*** Opening of Material supplied ***

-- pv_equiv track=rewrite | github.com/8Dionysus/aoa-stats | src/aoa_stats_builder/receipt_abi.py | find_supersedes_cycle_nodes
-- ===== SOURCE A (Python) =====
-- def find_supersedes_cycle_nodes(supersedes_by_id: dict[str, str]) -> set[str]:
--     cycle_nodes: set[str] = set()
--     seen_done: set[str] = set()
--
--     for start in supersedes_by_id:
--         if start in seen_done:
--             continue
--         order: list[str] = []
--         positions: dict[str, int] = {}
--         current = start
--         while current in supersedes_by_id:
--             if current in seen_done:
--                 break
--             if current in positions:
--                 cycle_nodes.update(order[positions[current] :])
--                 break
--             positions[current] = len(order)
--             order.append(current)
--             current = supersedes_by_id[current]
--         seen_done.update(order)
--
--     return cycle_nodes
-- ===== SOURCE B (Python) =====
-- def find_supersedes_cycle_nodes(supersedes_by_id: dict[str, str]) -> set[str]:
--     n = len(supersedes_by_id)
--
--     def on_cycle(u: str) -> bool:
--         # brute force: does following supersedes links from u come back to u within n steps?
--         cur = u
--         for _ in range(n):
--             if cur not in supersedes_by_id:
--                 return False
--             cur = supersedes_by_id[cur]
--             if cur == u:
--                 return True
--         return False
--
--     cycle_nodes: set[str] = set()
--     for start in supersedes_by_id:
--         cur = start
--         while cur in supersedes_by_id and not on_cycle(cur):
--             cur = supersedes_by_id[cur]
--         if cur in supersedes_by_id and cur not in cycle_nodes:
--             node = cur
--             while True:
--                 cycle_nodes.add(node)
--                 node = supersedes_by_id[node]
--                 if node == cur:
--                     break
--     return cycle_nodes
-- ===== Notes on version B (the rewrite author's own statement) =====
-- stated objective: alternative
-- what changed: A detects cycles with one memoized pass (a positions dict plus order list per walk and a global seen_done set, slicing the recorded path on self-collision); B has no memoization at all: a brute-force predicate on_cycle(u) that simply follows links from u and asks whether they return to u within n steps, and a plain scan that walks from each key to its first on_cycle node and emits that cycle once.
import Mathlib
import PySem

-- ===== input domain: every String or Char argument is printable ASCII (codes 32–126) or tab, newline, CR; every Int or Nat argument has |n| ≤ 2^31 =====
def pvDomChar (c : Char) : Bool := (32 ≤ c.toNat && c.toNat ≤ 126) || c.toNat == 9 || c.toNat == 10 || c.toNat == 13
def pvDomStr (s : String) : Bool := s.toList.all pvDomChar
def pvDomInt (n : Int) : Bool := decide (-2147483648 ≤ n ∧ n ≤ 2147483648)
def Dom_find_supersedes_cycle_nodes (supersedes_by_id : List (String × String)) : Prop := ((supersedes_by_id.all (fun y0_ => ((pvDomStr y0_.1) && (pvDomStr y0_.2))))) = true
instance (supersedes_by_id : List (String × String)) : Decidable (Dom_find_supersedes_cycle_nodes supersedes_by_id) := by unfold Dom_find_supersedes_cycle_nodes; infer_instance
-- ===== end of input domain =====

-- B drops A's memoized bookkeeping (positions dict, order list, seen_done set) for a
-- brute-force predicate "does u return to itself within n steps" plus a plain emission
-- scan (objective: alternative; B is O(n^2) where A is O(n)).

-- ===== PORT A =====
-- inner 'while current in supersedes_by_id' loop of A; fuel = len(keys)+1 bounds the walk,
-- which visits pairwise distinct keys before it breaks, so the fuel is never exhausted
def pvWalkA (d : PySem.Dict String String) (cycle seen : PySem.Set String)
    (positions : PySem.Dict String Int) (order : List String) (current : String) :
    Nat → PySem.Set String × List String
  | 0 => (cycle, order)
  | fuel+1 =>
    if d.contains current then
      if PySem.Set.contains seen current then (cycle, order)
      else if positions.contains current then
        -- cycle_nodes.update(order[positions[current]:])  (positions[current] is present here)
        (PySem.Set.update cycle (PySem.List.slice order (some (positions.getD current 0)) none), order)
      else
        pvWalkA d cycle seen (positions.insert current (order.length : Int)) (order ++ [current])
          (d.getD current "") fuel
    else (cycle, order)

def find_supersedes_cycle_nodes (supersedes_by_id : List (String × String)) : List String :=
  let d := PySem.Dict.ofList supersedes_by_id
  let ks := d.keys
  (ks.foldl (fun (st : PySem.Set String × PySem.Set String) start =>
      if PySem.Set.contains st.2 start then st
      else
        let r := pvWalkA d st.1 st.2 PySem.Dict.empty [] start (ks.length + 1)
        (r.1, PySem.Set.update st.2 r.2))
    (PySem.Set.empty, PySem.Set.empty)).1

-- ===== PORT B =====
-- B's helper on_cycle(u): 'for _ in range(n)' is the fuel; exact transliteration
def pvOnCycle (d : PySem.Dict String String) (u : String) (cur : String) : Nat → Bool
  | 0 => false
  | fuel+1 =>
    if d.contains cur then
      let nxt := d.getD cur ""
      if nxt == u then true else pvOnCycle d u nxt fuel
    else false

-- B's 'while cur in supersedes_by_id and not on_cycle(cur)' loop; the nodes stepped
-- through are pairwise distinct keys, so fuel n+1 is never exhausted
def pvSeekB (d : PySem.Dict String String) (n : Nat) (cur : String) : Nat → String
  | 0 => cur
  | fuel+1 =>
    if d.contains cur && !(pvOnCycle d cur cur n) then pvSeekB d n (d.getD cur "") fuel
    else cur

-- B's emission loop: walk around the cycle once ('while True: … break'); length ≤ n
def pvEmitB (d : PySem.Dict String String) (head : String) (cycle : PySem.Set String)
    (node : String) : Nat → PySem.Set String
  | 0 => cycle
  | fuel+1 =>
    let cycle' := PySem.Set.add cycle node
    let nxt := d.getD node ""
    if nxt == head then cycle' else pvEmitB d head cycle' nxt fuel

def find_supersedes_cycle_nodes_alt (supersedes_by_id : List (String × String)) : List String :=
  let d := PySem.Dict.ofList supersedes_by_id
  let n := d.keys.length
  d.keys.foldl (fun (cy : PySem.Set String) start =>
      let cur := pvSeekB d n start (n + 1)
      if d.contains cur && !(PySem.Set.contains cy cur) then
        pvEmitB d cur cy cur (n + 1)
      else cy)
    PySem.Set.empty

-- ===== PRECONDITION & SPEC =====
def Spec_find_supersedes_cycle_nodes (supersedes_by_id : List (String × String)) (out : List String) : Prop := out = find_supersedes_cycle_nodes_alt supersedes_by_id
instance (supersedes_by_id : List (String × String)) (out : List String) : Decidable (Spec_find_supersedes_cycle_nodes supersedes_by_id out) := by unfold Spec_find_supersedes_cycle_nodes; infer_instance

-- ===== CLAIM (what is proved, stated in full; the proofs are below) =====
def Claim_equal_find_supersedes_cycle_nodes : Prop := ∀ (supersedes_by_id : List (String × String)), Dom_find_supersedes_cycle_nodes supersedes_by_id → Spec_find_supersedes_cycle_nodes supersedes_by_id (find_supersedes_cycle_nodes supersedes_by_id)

*** Close of Material supplied ***

Scan the entries above for the string "pairwise", and copy every line where it turns up.

§ **Result of the task**:
-- which visits pairwise distinct keys before it breaks, so the fuel is never exhausted
-- through are pairwise distinct keys, so fuel n+1 is never exhausted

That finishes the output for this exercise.